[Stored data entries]
━━━━━━━━━━━━━━━━

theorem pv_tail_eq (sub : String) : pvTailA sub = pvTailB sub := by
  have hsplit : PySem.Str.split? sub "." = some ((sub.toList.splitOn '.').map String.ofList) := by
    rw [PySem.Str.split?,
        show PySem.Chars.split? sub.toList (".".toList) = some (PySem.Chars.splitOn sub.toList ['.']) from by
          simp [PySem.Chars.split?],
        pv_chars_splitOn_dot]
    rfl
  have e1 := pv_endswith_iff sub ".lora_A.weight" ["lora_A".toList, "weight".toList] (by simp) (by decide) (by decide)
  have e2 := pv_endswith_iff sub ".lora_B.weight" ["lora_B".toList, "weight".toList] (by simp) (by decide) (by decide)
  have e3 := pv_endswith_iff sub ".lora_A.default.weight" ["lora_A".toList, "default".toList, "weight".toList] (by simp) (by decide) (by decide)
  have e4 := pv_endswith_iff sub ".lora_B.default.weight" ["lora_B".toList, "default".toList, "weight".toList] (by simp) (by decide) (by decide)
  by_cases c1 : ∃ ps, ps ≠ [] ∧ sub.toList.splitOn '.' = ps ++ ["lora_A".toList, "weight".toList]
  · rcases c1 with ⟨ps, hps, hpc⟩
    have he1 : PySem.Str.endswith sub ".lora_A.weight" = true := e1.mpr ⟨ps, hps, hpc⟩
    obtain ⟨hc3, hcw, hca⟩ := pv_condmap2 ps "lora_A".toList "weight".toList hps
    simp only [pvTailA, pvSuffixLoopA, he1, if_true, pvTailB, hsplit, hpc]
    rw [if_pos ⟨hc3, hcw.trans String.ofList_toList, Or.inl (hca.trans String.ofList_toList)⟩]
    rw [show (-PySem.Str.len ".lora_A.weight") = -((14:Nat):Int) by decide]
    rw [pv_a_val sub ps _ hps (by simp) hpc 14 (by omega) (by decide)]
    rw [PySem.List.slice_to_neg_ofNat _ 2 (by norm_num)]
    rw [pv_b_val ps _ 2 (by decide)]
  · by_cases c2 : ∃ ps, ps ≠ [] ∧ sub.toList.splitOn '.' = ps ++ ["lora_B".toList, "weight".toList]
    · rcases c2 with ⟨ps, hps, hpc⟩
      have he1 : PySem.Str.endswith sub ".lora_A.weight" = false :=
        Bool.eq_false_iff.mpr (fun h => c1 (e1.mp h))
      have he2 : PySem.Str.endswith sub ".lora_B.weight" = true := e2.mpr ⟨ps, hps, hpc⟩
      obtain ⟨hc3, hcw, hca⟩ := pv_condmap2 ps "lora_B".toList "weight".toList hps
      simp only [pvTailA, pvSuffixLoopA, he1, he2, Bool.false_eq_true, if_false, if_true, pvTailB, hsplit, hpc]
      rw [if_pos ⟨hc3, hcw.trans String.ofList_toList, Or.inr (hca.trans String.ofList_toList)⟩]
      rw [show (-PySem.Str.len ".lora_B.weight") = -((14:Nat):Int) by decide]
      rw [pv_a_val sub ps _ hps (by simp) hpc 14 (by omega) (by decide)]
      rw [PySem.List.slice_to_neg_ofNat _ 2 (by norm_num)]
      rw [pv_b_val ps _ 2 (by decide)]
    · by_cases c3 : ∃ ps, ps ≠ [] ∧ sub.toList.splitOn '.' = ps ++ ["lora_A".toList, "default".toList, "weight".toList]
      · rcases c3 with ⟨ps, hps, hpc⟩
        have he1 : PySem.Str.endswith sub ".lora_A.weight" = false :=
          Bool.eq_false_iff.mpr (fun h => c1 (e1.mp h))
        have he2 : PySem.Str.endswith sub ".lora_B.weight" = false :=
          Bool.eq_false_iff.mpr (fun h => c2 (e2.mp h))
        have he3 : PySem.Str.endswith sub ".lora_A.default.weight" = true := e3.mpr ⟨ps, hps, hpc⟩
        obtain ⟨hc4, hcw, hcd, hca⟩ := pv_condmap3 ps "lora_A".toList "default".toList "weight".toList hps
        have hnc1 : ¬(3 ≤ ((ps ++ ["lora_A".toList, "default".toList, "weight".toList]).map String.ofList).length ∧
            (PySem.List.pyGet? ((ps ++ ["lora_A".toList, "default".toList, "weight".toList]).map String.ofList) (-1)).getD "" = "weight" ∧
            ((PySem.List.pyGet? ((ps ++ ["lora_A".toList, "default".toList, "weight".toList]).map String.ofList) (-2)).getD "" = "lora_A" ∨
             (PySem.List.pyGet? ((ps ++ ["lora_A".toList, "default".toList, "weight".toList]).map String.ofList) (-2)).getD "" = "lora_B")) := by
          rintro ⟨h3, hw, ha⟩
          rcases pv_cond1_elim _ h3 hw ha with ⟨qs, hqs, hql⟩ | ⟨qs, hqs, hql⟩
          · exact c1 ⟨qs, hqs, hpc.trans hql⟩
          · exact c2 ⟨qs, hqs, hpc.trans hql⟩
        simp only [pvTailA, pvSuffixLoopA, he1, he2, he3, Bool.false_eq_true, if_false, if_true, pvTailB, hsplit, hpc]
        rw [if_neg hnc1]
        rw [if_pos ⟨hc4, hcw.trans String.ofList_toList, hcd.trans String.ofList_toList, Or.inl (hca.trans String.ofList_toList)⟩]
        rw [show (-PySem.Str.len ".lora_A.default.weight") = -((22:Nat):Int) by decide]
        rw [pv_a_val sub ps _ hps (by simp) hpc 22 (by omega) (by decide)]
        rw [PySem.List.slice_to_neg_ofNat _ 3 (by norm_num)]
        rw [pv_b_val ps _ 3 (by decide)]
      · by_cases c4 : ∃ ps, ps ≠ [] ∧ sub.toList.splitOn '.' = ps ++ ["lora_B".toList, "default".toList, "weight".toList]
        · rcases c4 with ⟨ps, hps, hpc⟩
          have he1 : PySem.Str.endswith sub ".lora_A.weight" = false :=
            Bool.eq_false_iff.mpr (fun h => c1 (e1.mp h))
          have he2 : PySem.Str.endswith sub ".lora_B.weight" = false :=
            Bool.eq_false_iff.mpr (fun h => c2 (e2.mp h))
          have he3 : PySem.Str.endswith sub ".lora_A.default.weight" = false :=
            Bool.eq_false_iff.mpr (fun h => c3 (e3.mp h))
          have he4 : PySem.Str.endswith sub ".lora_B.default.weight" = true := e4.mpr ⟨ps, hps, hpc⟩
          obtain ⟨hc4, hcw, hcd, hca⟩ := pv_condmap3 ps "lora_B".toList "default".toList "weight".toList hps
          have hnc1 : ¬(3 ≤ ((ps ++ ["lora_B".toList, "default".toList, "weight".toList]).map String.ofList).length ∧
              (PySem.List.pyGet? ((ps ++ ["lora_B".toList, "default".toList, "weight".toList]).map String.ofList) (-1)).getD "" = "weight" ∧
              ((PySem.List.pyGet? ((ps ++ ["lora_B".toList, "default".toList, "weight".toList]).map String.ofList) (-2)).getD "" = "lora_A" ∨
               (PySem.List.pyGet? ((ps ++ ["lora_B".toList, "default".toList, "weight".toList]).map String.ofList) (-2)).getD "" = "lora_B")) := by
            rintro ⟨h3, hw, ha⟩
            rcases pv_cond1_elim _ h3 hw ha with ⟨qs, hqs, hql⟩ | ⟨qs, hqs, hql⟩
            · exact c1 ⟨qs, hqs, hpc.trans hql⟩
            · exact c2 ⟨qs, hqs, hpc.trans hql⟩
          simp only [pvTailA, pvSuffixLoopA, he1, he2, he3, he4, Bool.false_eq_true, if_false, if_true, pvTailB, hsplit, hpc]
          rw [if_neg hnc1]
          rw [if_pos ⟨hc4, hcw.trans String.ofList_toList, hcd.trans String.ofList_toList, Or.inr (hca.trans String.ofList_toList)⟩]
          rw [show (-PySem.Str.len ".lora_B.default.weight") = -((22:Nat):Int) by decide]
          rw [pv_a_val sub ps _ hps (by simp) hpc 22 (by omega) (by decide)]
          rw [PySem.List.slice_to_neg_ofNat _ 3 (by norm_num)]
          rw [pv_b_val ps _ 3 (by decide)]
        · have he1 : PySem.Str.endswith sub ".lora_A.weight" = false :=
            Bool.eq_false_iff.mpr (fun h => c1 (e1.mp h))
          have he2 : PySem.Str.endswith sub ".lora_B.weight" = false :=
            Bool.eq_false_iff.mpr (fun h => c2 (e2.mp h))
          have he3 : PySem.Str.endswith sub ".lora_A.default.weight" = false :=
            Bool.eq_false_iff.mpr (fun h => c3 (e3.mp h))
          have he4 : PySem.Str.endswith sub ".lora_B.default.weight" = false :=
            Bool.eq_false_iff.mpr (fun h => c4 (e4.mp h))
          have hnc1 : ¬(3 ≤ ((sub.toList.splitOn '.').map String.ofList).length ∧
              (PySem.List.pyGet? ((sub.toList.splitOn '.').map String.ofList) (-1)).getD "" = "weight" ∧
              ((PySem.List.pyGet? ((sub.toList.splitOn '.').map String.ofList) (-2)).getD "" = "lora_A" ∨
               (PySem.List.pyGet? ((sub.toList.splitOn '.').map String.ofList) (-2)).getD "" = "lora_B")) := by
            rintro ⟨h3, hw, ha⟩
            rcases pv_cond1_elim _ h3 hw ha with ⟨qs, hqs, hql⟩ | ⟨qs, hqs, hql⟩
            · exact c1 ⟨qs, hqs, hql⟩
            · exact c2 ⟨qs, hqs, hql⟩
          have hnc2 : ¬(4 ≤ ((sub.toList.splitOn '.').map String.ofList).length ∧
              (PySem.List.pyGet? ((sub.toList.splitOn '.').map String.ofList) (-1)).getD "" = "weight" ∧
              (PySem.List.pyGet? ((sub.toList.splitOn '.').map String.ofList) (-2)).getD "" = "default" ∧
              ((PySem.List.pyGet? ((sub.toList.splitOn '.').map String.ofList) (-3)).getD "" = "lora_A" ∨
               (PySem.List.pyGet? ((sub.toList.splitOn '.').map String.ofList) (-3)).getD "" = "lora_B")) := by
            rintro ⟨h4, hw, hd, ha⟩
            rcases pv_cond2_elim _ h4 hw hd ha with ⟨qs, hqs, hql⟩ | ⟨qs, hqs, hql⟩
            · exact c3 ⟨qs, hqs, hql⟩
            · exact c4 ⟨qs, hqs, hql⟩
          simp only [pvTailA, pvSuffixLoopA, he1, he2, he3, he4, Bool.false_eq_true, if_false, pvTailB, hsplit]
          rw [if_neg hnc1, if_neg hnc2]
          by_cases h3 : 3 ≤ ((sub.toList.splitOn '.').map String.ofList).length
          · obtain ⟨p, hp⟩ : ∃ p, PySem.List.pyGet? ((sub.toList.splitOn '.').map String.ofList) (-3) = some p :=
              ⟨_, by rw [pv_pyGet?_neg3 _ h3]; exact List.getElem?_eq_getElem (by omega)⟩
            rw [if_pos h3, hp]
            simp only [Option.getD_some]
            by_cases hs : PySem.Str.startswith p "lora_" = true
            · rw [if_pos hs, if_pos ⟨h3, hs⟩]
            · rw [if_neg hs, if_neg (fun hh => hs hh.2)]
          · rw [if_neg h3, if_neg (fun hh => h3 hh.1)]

━━━━━━━━━━━━━━━━

> [WORK TO BE COMPLETED]
The records above should be printed exactly, please, from the first line through the line containing "by_cases c2 : ∃", with both ends kept and nothing past it.

> [ANSWER BOX]
theorem pv_tail_eq (sub : String) : pvTailA sub = pvTailB sub := by
  have hsplit : PySem.Str.split? sub "." = some ((sub.toList.splitOn '.').map String.ofList) := by
    rw [PySem.Str.split?,
        show PySem.Chars.split? sub.toList (".".toList) = some (PySem.Chars.splitOn sub.toList ['.']) from by
          simp [PySem.Chars.split?],
        pv_chars_splitOn_dot]
    rfl
  have e1 := pv_endswith_iff sub ".lora_A.weight" ["lora_A".toList, "weight".toList] (by simp) (by decide) (by decide)
  have e2 := pv_endswith_iff sub ".lora_B.weight" ["lora_B".toList, "weight".toList] (by simp) (by decide) (by decide)
  have e3 := pv_endswith_iff sub ".lora_A.default.weight" ["lora_A".toList, "default".toList, "weight".toList] (by simp) (by decide) (by decide)
  have e4 := pv_endswith_iff sub ".lora_B.default.weight" ["lora_B".toList, "default".toList, "weight".toList] (by simp) (by decide) (by decide)
  by_cases c1 : ∃ ps, ps ≠ [] ∧ sub.toList.splitOn '.' = ps ++ ["lora_A".toList, "weight".toList]
  · rcases c1 with ⟨ps, hps, hpc⟩
    have he1 : PySem.Str.endswith sub ".lora_A.weight" = true := e1.mpr ⟨ps, hps, hpc⟩
    obtain ⟨hc3, hcw, hca⟩ := pv_condmap2 ps "lora_A".toList "weight".toList hps
    simp only [pvTailA, pvSuffixLoopA, he1, if_true, pvTailB, hsplit, hpc]
    rw [if_pos ⟨hc3, hcw.trans String.ofList_toList, Or.inl (hca.trans String.ofList_toList)⟩]
    rw [show (-PySem.Str.len ".lora_A.weight") = -((14:Nat):Int) by decide]
    rw [pv_a_val sub ps _ hps (by simp) hpc 14 (by omega) (by decide)]
    rw [PySem.List.slice_to_neg_ofNat _ 2 (by norm_num)]
    rw [pv_b_val ps _ 2 (by decide)]
  · by_cases c2 : ∃ ps, ps ≠ [] ∧ sub.toList.splitOn '.' = ps ++ ["lora_B".toList, "weight".toList]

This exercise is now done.